Episode 11 of History Channel’s Alone, Season 9, takes place over days 62-78. Three contestants remain at the start of the episode.
This is a recap and review of the Finale!
Spoilers to follow!
As of the start of the episode, Tiemojin had lost 54 pounds so far and can barely carry a bushel of sticks. He spends a lot of time thinking about his mom but also the survival goals he set out to achieve.
It’s clear he’s going to tap out, but first, he decides to make a final gesture in honor of the Canadian Grenadier Guards, as per his military background.
His reason for leaving is that he’s at the end of what he can endure. His body has taken a beating, but he’s decided his mom will still be proud of him. The goals he set out to do on the show were to inspire her and to test himself and his skills, and he’s believed he’s accomplished this.
Tiemojin survived 63 days. “I feel 100% me,” he says as he leaves, and that’s worth more than half a million bucks.

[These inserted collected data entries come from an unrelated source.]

-- pv_equiv track=rewrite | github.com/srillaert/project-euler | p050.py | aggregate_consecutive_primes
-- ===== SOURCE A (Python) =====
-- def get_next_prime(n, is_prime_array):
-- 	result = n + 1
-- 	while not is_prime_array[result]:
-- 		result += 1
-- 	return result
--
-- def get_consecutive_primes(prime, is_prime_array):
-- 	while True:
-- 		yield prime
-- 		prime = get_next_prime(prime, is_prime_array)
--
-- def aggregate_consecutive_primes(start_prime, is_prime_array, till_sum):
-- 	sum = 0
-- 	count = 0
-- 	for prime in get_consecutive_primes(start_prime, is_prime_array):
-- 		sum += prime
-- 		count += 1
-- 		if sum >= till_sum:
-- 			break
-- 		yield count, sum
-- ===== SOURCE B (Python) =====
-- def aggregate_consecutive_primes(start_prime, is_prime_array, till_sum):
-- 	if start_prime >= till_sum:
-- 		return
-- 	primes = [start_prime] + [i for i in range(start_prime + 1, len(is_prime_array)) if is_prime_array[i]]
-- 	total = 0
-- 	count = 0
-- 	for p in primes:
-- 		total += p
-- 		count += 1
-- 		if total >= till_sum:
-- 			return
-- 		yield count, total
-- ===== Notes on version B (the rewrite author's own statement) =====
-- stated objective: simpler
-- what changed: Replaces A's nested generator helpers (get_next_prime scan inside an infinite get_consecutive_primes generator) by two plain phases: materialize the candidate-prime list with one comprehension, then a single enumerate-style accumulation loop with early return.
import Mathlib
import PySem

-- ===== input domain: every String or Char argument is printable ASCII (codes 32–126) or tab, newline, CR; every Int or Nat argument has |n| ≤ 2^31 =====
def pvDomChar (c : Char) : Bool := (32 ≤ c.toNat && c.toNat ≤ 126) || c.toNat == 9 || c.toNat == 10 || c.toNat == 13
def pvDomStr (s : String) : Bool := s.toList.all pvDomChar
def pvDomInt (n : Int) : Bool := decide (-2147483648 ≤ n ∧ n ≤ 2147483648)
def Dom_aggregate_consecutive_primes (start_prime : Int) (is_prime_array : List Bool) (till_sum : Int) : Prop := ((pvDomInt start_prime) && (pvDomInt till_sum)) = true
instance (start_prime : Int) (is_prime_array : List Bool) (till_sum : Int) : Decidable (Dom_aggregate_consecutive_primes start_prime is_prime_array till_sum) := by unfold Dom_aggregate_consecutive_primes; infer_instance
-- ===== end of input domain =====

-- B collapses A's nested generator helpers into two plain phases (one comprehension building the
-- prime list, then one accumulation loop); equivalence of the yielded pairs is proved on Pre_.

-- ===== PORT A =====
-- get_next_prime: scan upward from n+1 until a truthy entry; none = IndexError (fuel-bounded,
-- the fuel chosen at the call sites provably suffices on Pre_).
def pvGetNextPrime (arr : List Bool) : Int → Nat → Option Int
  | _, 0 => none
  | result, f+1 =>
    match PySem.List.pyGet? arr result with
    | none => none                 -- IndexError in Python
    | some true => some result
    | some false => pvGetNextPrime arr (result+1) f

-- the for-loop over get_consecutive_primes: add prime, bump count, break or yield, get next prime
def pvALoop (arr : List Bool) (till : Int) : Int → Int → Int → Nat → List (Int × Int)
  | _, _, _, 0 => []
  | prime, sum, count, f+1 =>
    let sum' := sum + prime
    let count' := count + 1
    if till ≤ sum' then []
    else
      match pvGetNextPrime arr (prime+1) (arr.length + (prime+1).natAbs + 1) with
      | none => []                 -- IndexError in Python (outside Pre_)
      | some p => (count', sum') :: pvALoop arr till p sum' count' f

def aggregate_consecutive_primes (start_prime : Int) (is_prime_array : List Bool) (till_sum : Int) : List (Int × Int) :=
  pvALoop is_prime_array till_sum start_prime 0 0 (is_prime_array.length + start_prime.natAbs + 2)

-- ===== PORT B =====
-- B's comprehension: [i for i in range(j, len(arr)) if arr[i]]
def pvPrimes (arr : List Bool) (j : Int) : List Int :=
  (PySem.List.pyRange j (arr.length : Int) 1).filter (fun i => (PySem.List.pyGet? arr i).getD false)

-- B's accumulation loop over the materialized prime list
def pvAltLoop (till : Int) : List Int → Int → Int → List (Int × Int)
  | [], _, _ => []
  | p :: rest, total, count =>
    let t := total + p
    let c := count + 1
    if till ≤ t then [] else (c, t) :: pvAltLoop till rest t c

def aggregate_consecutive_primes_alt (start_prime : Int) (is_prime_array : List Bool) (till_sum : Int) : List (Int × Int) :=
  if till_sum ≤ start_prime then []
  else pvAltLoop till_sum (start_prime :: pvPrimes is_prime_array (start_prime + 1)) 0 0

-- ===== PRECONDITION & SPEC =====
-- Pre_ = exactly the inputs where A's generator terminates without IndexError: either the very
-- first (unchecked) prime already reaches till_sum, or the scan starts at a valid index and the
-- truthy indices after start_prime suffice to reach till_sum before the scan runs off the end.
def Pre_aggregate_consecutive_primes (start_prime : Int) (is_prime_array : List Bool) (till_sum : Int) : Prop :=
  till_sum ≤ start_prime ∨
    (-(is_prime_array.length : Int) ≤ start_prime + 1 ∧
      till_sum ≤ start_prime + (pvPrimes is_prime_array (start_prime + 1)).sum)
instance (start_prime : Int) (is_prime_array : List Bool) (till_sum : Int) : Decidable (Pre_aggregate_consecutive_primes start_prime is_prime_array till_sum) := by unfold Pre_aggregate_consecutive_primes; infer_instance

def pvWitness_aggregate_consecutive_primes : Int × List Bool × Int := (2, [false, false, false, true, false], 5)

def Spec_aggregate_consecutive_primes (start_prime : Int) (is_prime_array : List Bool) (till_sum : Int) (out : List (Int × Int)) : Prop := out = aggregate_consecutive_primes_alt start_prime is_prime_array till_sum
instance (start_prime : Int) (is_prime_array : List Bool) (till_sum : Int) (out : List (Int × Int)) : Decidable (Spec_aggregate_consecutive_primes start_prime is_prime_array till_sum out) := by unfold Spec_aggregate_consecutive_primes; infer_instance

-- ===== CLAIM (what is proved, stated in full; the proofs are below) =====
def Claim_equal_aggregate_consecutive_primes : Prop := ∀ (start_prime : Int) (is_prime_array : List Bool) (till_sum : Int), Dom_aggregate_consecutive_primes start_prime is_prime_array till_sum → Pre_aggregate_consecutive_primes start_prime is_prime_array till_sum → Spec_aggregate_consecutive_primes start_prime is_prime_array till_sum (aggregate_consecutive_primes start_prime is_prime_array till_sum)


-- ===== LEMMAS AND PROOFS =====

-- the helper scan equals "first element of B's filtered range", given valid start and enough fuel
lemma pvGetNextPrime_eq (arr : List Bool) : ∀ (fuel : Nat) (j : Int),
    -(arr.length : Int) ≤ j → ((arr.length : Int) - j).toNat < fuel →
    pvGetNextPrime arr j fuel = (pvPrimes arr j).head? := by
  intro fuel
  induction fuel with
  | zero => intro j _ hf; omega
  | succ f ih =>
    intro j hj hf
    by_cases hlt : j < (arr.length : Int)
    · have hb : ∃ b, PySem.List.pyGet? arr j = some b := by
        cases h : PySem.List.pyGet? arr j with
        | none =>
          rw [PySem.List.pyGet?_eq_none_iff] at h
          exact absurd ⟨hj, hlt⟩ h
        | some b => exact ⟨b, rfl⟩
      obtain ⟨b, hb⟩ := hb
      have hP : pvPrimes arr j =
          (if (PySem.List.pyGet? arr j).getD false then
            j :: (PySem.List.pyRange (j+1) (arr.length : Int) 1).filter
              (fun i => (PySem.List.pyGet? arr i).getD false)
          else pvPrimes arr (j+1)) := by
        unfold pvPrimes
        rw [PySem.List.pyRange_one_cons hlt, List.filter_cons]
      cases b with
      | true =>
        simp only [pvGetNextPrime, hb]
        rw [hP]
        simp [hb]
      | false =>
        simp only [pvGetNextPrime, hb]
        rw [hP]
        simp only [hb, Option.getD_some, if_neg Bool.false_ne_true]
        exact ih (j+1) (by omega) (by omega)
    · have hnone : PySem.List.pyGet? arr j = none := by
        rw [PySem.List.pyGet?_eq_none_iff]
        intro ⟨_, h2⟩; omega
      simp only [pvGetNextPrime, hnone]
      unfold pvPrimes
      rw [PySem.List.pyRange_one_eq_nil (by omega)]
      rfl

-- decomposing B's prime list: the head is ≥ the scan start and the tail restarts after it
lemma pvPrimes_cons (arr : List Bool) : ∀ (n : Nat) (j p : Int) (tail : List Int),
    ((arr.length : Int) - j).toNat ≤ n → pvPrimes arr j = p :: tail →
    j ≤ p ∧ tail = pvPrimes arr (p+1) := by
  intro n
  induction n with
  | zero =>
    intro j p tail hn h
    unfold pvPrimes at h
    rw [PySem.List.pyRange_one_eq_nil (by omega)] at h
    simp at h
  | succ n ih =>
    intro j p tail hn h
    by_cases hlt : j < (arr.length : Int)
    · unfold pvPrimes at h
      rw [PySem.List.pyRange_one_cons hlt, List.filter_cons] at h
      by_cases hb : ((PySem.List.pyGet? arr j).getD false) = true
      · rw [if_pos hb] at h
        obtain ⟨h1, h2⟩ := List.cons.inj h
        subst h1
        exact ⟨le_refl _, by rw [← h2]; rfl⟩
      · rw [if_neg hb] at h
        have := ih (j+1) p tail (by omega) h
        exact ⟨by omega, this.2⟩
    · unfold pvPrimes at h
      rw [PySem.List.pyRange_one_eq_nil (by omega)] at h
      simp at h

-- main invariant: A's loop equals B's loop on "current prime :: remaining primes", provided the
-- remaining primes suffice to reach till (so A never hits the IndexError / fuel bound)
lemma pvLoop_eq (arr : List Bool) (till : Int) : ∀ (fuel : Nat) (prime sum count : Int),
    -(arr.length : Int) ≤ prime + 1 →
    till ≤ sum + prime + (pvPrimes arr (prime+1)).sum →
    (pvPrimes arr (prime+1)).length < fuel →
    pvALoop arr till prime sum count fuel =
      pvAltLoop till (prime :: pvPrimes arr (prime+1)) sum count := by
  intro fuel
  induction fuel with
  | zero => intro prime sum count _ _ hf; omega
  | succ f ih =>
    intro prime sum count hvalid hsum hf
    simp only [pvALoop, pvAltLoop]
    by_cases hstop : till ≤ sum + prime
    · rw [if_pos hstop, if_pos hstop]
    · rw [if_neg hstop, if_neg hstop]
      have hgnp : pvGetNextPrime arr (prime+1) (arr.length + (prime+1).natAbs + 1) =
          (pvPrimes arr (prime+1)).head? :=
        pvGetNextPrime_eq arr _ (prime+1) hvalid (by omega)
      cases hrest : pvPrimes arr (prime+1) with
      | nil =>
        exfalso
        rw [hrest] at hsum
        simp at hsum
        omega
      | cons p tail =>
        rw [hrest] at hgnp
        simp only [List.head?] at hgnp
        rw [hgnp]
        show (count + 1, sum + prime) :: pvALoop arr till p (sum + prime) (count + 1) f =
          (count + 1, sum + prime) :: pvAltLoop till (p :: tail) (sum + prime) (count + 1)
        have hdec := pvPrimes_cons arr ((arr.length : Int) - (prime+1)).toNat
          (prime+1) p tail (le_refl _) hrest
        obtain ⟨hle, htail⟩ := hdec
        have hsum' : till ≤ (sum + prime) + p + (pvPrimes arr (p+1)).sum := by
          rw [hrest] at hsum
          simp only [List.sum_cons] at hsum
          rw [← htail]; omega
        have hlen : (pvPrimes arr (p+1)).length < f := by
          rw [hrest] at hf
          rw [← htail]
          simp at hf; omega
        rw [htail, ih p (sum + prime) (count + 1) (by omega) hsum' hlen]

-- A's loop with one unit of fuel left but the break condition met returns [] at once
lemma pvALoop_stop (arr : List Bool) (till : Int) (prime sum count : Int) (f : Nat)
    (h : till ≤ sum + prime) : pvALoop arr till prime sum count (f+1) = [] := by
  simp only [pvALoop]
  rw [if_pos h]

-- ===== VERDICT (by name: the statement is the Claim_ definition above) =====
theorem aggregate_consecutive_primes_spec : Claim_equal_aggregate_consecutive_primes := by
  unfold Claim_equal_aggregate_consecutive_primes
  intro s arr till _ hpre
  unfold Spec_aggregate_consecutive_primes aggregate_consecutive_primes aggregate_consecutive_primes_alt
  by_cases hs : till ≤ s
  · rw [if_pos hs]
    exact pvALoop_stop arr till s 0 0 _ (by omega)
  · rw [if_neg hs]
    rcases hpre with h | ⟨hvalid, hsum⟩
    · omega
    · have hlen : (pvPrimes arr (s+1)).length < arr.length + s.natAbs + 2 := by
        have h1 : (pvPrimes arr (s+1)).length ≤
            (PySem.List.pyRange (s+1) (arr.length : Int) 1).length :=
          List.length_filter_le _ _
        rw [PySem.List.length_pyRange_one] at h1
        omega
      exact pvLoop_eq arr till _ s 0 0 hvalid (by omega) hlen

As usual, Karie Lee’s segment begins with her having a good time. She has a fake snowball fight with herself, which was fun to watch. She’s lost 49 pounds since the start of the competition, so you’d think she wouldn’t have calories to burn, but she wouldn’t be Karie Lee without a show of enthusiasm.
Karie Lee makes a trek to check her traps and fires an arrow at a squirrel but misses. As she walks, she explains how she wants to use the winning money to buy a piece of property to relocate her yurt and use the yurt as a classroom so she can build her own home.

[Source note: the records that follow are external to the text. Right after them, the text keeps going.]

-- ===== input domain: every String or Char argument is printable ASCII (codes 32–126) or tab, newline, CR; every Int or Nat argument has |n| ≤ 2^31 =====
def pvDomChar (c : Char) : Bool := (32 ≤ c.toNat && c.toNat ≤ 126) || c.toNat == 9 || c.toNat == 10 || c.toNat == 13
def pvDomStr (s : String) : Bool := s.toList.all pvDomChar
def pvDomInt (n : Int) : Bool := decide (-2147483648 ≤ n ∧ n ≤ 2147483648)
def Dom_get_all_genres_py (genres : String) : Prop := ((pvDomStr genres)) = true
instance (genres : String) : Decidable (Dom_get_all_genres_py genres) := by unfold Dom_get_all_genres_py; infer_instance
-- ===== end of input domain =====

-- B replaces A's nested colon-space-then-comma-space split loops by one left-to-right
-- character scan that cuts a token at every two-character separator occurrence (objective: alternative).

-- ===== PORT A =====
-- literal transliteration of A: split on ": ", inner split on ", ", three replaces, isalpha, append strip
def get_all_genres_py (genres : String) : List String :=
  let almost_book_genres := PySem.Chars.splitOn genres.toList [':', ' ']
  almost_book_genres.foldl (fun gen genre =>
    let g := PySem.Chars.splitOn genre [',', ' ']
    g.foldl (fun gen word =>
      let word1 := PySem.Chars.replace word ['"'] []
      let word2 := PySem.Chars.replace word1 ['}'] []
      let word3 := PySem.Chars.replace word2 ['{'] []
      if PySem.Chars.strIsalpha word3 then gen ++ [String.ofList (PySem.Chars.strip word3)] else gen) gen) []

A few days later, after deciding she’s too weak to hunt, she explains another motivation for going on the show. Her friend, Colette, has cancer and can’t live in nature due to her condition and treatments. Karie Lee explains that her friend is using Karie Lee as motivation, so she in turn is using Collette as her motivation for endurance.
Karie Lee then locates alder to make skis but never uses them. She grows weaker and weaker and can’t sleep because she’s sore from weight loss. She becomes emotional, showing the camera that instead of a picture of a family member, she’s brought an inspirational message, “Do Your Dream.”
A day or so later, we see her sitting in her shelter, the phone in her lap. She’s tapping out. She says, “It’s time to take care of myself.” My reaction was less profound:
Yet, despite not winning, Karie Lee did exceptionally well in the wilderness and is very happy to go home. She explains she’s stepping into elderhood and wants to focus on helping those around her. She doesn’t feel like she’s lost, but she’s coming home with a lot of wisdom. I’ve learned a lot from her, just from watching the show.
This leaves only one contestant. At the start of the episode, Juan Pablo has been fasting for eleven days. We see his ice chisel in action, which he uses to make holes to get water. He also patches a hole in his tarp and decides he’s going to build a fire.
Juan Pablo hasn’t had a fire in 62 days at this point, so he uses a mallet he made on day 23 to cut wood. He decides to have a fire for no other reason than “to stop the monotony.” The fireplace he built using paint cans he found is very smokey and smells … awful.
Given the fumes make him feel a bit sick, he decides to vacate his shelter and then redo the fireplace with other cans he’d saved. As he does so, he talks about his partner Jennifer and his plans to build a homestead.
After he thinks he sees a polar bear across the lake, he starts going a bit … bonkers. He makes a few nonsensical statements in the night, then decides he’s going to go for a walk on the ice in the morning. As he takes in the beauty of the winter landscape around him, he decides he’s going to propose to Jennifer when he gets back – he’s finally realized that he doesn’t need money to do so.
As usual with the finales in Alone, Juan Pablo is told to expect a medical check. He doesn’t look as emaciated as other past winners, but he also chugs water to raise his weight and lower his blood pressure before the team arrives.
And, as expected, he has a tearful reunion with Jennifer. He shows her his shelter, and I kind of hoped he’d propose right then and there (but no luck!). As he leaves, he talks about how “many people nowadays need more resilience.” As someone who survived on next to no food in the wilderness for 78 days, Juan Pablo is definitely merited in saying this!
The more seasons Alone makes, the better the contestants seem to be at survival or wilderness living. This is a different dynamic to the earlier seasons, as we saw relatively untested people making lots of mistakes and (sometimes) bumbling around. As such, this Finale was a little bit slow. It’s less interesting to watch contestants simply outlast one another by sitting around than to have people leaving due to mishaps or poor planning. It’s still an immensely enjoyable show, but it makes me wonder what curveballs the producers will throw at the contestants in new seasons!
Congratulations to all the contestants, but especially Juan Pablo!